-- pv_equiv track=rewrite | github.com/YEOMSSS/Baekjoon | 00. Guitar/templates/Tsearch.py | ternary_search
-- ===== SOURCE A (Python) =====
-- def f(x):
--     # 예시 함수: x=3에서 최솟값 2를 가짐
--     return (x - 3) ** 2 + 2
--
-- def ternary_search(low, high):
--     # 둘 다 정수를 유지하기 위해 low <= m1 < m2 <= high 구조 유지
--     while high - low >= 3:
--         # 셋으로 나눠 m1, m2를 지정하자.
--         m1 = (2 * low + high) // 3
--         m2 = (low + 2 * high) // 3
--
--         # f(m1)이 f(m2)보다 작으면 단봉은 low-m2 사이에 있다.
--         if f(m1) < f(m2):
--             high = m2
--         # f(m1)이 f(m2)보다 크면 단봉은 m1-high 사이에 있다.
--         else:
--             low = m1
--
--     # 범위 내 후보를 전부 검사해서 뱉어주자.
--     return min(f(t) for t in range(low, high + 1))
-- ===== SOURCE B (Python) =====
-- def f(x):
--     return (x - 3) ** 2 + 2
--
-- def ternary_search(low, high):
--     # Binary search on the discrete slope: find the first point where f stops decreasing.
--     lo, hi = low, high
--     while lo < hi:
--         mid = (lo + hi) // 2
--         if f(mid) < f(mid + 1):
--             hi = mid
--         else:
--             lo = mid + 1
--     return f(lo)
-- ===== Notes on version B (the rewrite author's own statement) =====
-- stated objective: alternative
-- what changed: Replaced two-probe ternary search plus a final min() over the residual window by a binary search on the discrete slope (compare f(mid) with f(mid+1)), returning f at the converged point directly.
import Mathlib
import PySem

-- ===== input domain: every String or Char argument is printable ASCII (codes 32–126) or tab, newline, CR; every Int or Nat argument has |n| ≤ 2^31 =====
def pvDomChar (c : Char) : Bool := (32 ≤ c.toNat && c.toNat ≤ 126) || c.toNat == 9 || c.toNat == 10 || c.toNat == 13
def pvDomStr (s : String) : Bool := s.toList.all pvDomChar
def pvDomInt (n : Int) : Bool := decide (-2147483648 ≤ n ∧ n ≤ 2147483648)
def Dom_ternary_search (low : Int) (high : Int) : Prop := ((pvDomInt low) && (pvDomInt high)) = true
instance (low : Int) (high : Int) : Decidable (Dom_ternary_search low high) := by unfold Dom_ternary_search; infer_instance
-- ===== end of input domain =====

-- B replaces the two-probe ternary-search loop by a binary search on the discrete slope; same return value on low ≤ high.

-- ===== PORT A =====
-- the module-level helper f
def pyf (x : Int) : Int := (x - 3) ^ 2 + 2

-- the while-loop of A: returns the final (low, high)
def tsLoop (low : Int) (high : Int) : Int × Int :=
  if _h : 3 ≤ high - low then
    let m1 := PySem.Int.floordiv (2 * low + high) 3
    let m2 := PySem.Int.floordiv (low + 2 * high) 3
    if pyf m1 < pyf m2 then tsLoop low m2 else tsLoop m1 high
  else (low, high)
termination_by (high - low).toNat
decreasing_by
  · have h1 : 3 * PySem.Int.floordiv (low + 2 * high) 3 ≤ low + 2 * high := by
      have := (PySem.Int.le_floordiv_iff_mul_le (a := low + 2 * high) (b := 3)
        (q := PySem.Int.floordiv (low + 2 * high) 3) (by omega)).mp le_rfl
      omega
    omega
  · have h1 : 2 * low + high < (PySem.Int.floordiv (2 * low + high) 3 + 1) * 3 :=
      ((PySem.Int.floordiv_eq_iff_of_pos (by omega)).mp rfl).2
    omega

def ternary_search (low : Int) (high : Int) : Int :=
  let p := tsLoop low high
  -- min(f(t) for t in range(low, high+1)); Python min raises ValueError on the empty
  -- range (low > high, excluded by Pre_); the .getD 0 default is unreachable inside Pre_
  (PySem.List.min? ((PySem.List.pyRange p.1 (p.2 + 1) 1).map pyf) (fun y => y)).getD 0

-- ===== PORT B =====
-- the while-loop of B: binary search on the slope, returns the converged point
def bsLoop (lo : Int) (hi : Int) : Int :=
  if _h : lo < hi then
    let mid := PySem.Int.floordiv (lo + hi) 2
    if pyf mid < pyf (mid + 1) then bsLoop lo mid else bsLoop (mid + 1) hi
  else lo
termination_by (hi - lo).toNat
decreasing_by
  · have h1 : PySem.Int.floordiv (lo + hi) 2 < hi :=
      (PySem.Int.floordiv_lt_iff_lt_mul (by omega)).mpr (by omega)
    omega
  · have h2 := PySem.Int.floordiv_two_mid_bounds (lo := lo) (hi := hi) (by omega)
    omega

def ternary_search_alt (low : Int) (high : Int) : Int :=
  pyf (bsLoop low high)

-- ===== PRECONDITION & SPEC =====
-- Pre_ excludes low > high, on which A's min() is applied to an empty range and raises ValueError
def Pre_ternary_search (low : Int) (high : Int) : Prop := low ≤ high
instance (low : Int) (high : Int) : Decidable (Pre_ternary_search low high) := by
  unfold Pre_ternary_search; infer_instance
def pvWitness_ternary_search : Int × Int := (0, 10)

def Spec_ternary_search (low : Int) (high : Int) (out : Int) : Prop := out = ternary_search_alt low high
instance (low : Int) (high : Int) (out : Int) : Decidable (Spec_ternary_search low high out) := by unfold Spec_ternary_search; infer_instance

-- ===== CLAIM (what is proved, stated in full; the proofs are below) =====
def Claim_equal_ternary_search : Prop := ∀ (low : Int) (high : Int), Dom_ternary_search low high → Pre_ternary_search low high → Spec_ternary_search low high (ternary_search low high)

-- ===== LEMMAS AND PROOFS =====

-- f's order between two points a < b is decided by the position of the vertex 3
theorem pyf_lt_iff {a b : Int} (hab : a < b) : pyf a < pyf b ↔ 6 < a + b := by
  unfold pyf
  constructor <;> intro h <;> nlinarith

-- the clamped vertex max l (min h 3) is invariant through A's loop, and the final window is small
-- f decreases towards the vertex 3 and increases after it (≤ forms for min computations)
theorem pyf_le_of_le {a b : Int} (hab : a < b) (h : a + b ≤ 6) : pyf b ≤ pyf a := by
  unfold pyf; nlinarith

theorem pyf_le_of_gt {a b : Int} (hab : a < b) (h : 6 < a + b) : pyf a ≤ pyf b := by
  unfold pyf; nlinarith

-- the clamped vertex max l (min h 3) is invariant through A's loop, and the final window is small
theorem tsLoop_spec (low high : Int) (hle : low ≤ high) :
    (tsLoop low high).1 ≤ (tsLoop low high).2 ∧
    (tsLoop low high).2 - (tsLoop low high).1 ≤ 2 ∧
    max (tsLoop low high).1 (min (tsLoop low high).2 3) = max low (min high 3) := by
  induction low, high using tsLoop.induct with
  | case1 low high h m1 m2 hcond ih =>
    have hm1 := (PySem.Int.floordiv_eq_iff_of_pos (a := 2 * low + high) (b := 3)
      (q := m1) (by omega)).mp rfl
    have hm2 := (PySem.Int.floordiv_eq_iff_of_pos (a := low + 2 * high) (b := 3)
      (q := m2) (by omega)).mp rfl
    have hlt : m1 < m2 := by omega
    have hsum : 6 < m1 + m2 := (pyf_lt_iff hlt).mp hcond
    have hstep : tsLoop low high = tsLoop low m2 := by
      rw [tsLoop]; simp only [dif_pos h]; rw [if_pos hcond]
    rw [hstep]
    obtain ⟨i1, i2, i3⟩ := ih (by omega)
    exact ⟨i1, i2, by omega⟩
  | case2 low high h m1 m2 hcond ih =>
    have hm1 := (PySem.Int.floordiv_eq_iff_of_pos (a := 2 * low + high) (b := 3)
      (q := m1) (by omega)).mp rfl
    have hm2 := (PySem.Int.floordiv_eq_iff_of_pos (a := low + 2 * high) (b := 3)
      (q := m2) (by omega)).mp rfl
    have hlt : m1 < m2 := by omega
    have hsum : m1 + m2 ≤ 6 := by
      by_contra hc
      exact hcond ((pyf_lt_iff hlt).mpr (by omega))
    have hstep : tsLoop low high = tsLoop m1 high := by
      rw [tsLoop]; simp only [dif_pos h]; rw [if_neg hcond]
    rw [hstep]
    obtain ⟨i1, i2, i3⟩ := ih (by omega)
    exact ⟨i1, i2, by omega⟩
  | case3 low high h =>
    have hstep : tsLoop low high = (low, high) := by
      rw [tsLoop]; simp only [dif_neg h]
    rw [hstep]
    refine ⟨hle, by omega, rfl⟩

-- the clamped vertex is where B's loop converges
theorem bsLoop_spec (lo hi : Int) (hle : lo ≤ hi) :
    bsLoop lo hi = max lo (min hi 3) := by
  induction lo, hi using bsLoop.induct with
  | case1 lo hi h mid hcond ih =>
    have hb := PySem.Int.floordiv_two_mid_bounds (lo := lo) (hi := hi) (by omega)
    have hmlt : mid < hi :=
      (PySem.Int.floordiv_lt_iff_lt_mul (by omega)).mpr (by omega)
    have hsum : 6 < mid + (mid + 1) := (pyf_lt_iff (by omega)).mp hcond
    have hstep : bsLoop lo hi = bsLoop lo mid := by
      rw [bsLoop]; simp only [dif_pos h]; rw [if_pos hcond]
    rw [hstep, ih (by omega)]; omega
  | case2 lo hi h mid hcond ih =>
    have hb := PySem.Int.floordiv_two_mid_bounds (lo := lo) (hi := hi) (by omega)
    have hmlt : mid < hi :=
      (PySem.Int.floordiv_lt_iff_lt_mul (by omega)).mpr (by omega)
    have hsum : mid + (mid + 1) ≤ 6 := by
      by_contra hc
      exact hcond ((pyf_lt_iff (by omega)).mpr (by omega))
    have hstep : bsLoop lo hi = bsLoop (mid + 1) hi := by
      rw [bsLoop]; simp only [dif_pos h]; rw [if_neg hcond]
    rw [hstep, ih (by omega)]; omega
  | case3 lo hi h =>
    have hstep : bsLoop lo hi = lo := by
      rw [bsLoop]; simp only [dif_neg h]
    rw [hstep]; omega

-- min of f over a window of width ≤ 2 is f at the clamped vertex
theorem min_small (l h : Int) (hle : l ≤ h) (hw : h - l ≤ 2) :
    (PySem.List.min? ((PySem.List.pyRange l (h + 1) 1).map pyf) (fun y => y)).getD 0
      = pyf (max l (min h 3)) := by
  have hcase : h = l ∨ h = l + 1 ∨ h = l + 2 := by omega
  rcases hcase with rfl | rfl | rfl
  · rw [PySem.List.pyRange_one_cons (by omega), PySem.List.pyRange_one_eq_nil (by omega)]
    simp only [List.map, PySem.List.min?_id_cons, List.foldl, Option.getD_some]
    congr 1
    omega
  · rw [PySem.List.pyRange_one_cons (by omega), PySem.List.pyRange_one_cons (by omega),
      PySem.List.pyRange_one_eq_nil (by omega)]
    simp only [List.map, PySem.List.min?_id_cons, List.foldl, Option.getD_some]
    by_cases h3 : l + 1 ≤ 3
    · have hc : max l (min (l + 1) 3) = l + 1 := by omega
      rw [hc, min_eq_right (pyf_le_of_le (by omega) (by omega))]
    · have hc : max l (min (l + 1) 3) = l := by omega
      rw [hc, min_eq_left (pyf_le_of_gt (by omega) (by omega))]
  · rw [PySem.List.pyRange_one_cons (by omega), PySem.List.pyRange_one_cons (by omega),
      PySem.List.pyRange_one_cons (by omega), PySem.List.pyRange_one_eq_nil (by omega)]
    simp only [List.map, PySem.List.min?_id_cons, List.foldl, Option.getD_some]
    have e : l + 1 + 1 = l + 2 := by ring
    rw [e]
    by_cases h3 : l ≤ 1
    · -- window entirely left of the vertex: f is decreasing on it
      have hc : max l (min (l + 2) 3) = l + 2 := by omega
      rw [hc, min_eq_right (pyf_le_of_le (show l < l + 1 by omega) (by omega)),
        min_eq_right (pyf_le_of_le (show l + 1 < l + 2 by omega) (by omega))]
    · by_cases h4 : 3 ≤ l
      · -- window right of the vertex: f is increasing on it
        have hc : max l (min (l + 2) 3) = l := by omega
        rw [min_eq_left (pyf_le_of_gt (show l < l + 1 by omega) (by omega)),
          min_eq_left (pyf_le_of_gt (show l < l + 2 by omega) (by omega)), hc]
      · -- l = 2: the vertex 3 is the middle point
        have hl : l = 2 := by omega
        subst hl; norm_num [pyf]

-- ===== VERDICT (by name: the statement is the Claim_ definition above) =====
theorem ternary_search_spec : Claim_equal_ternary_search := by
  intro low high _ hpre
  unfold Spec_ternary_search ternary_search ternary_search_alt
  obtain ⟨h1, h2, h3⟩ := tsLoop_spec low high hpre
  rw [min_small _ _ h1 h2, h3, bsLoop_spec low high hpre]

PROBLEM TO SOLVE: Copy out the listing above, line by line and exactly, from its first line to the line holding "while high - low", inclusive.

WRITTEN SOLUTION:
-- pv_equiv track=rewrite | github.com/YEOMSSS/Baekjoon | 00. Guitar/templates/Tsearch.py | ternary_search
-- ===== SOURCE A (Python) =====
-- def f(x):
--     # 예시 함수: x=3에서 최솟값 2를 가짐
--     return (x - 3) ** 2 + 2
--
-- def ternary_search(low, high):
--     # 둘 다 정수를 유지하기 위해 low <= m1 < m2 <= high 구조 유지
--     while high - low >= 3:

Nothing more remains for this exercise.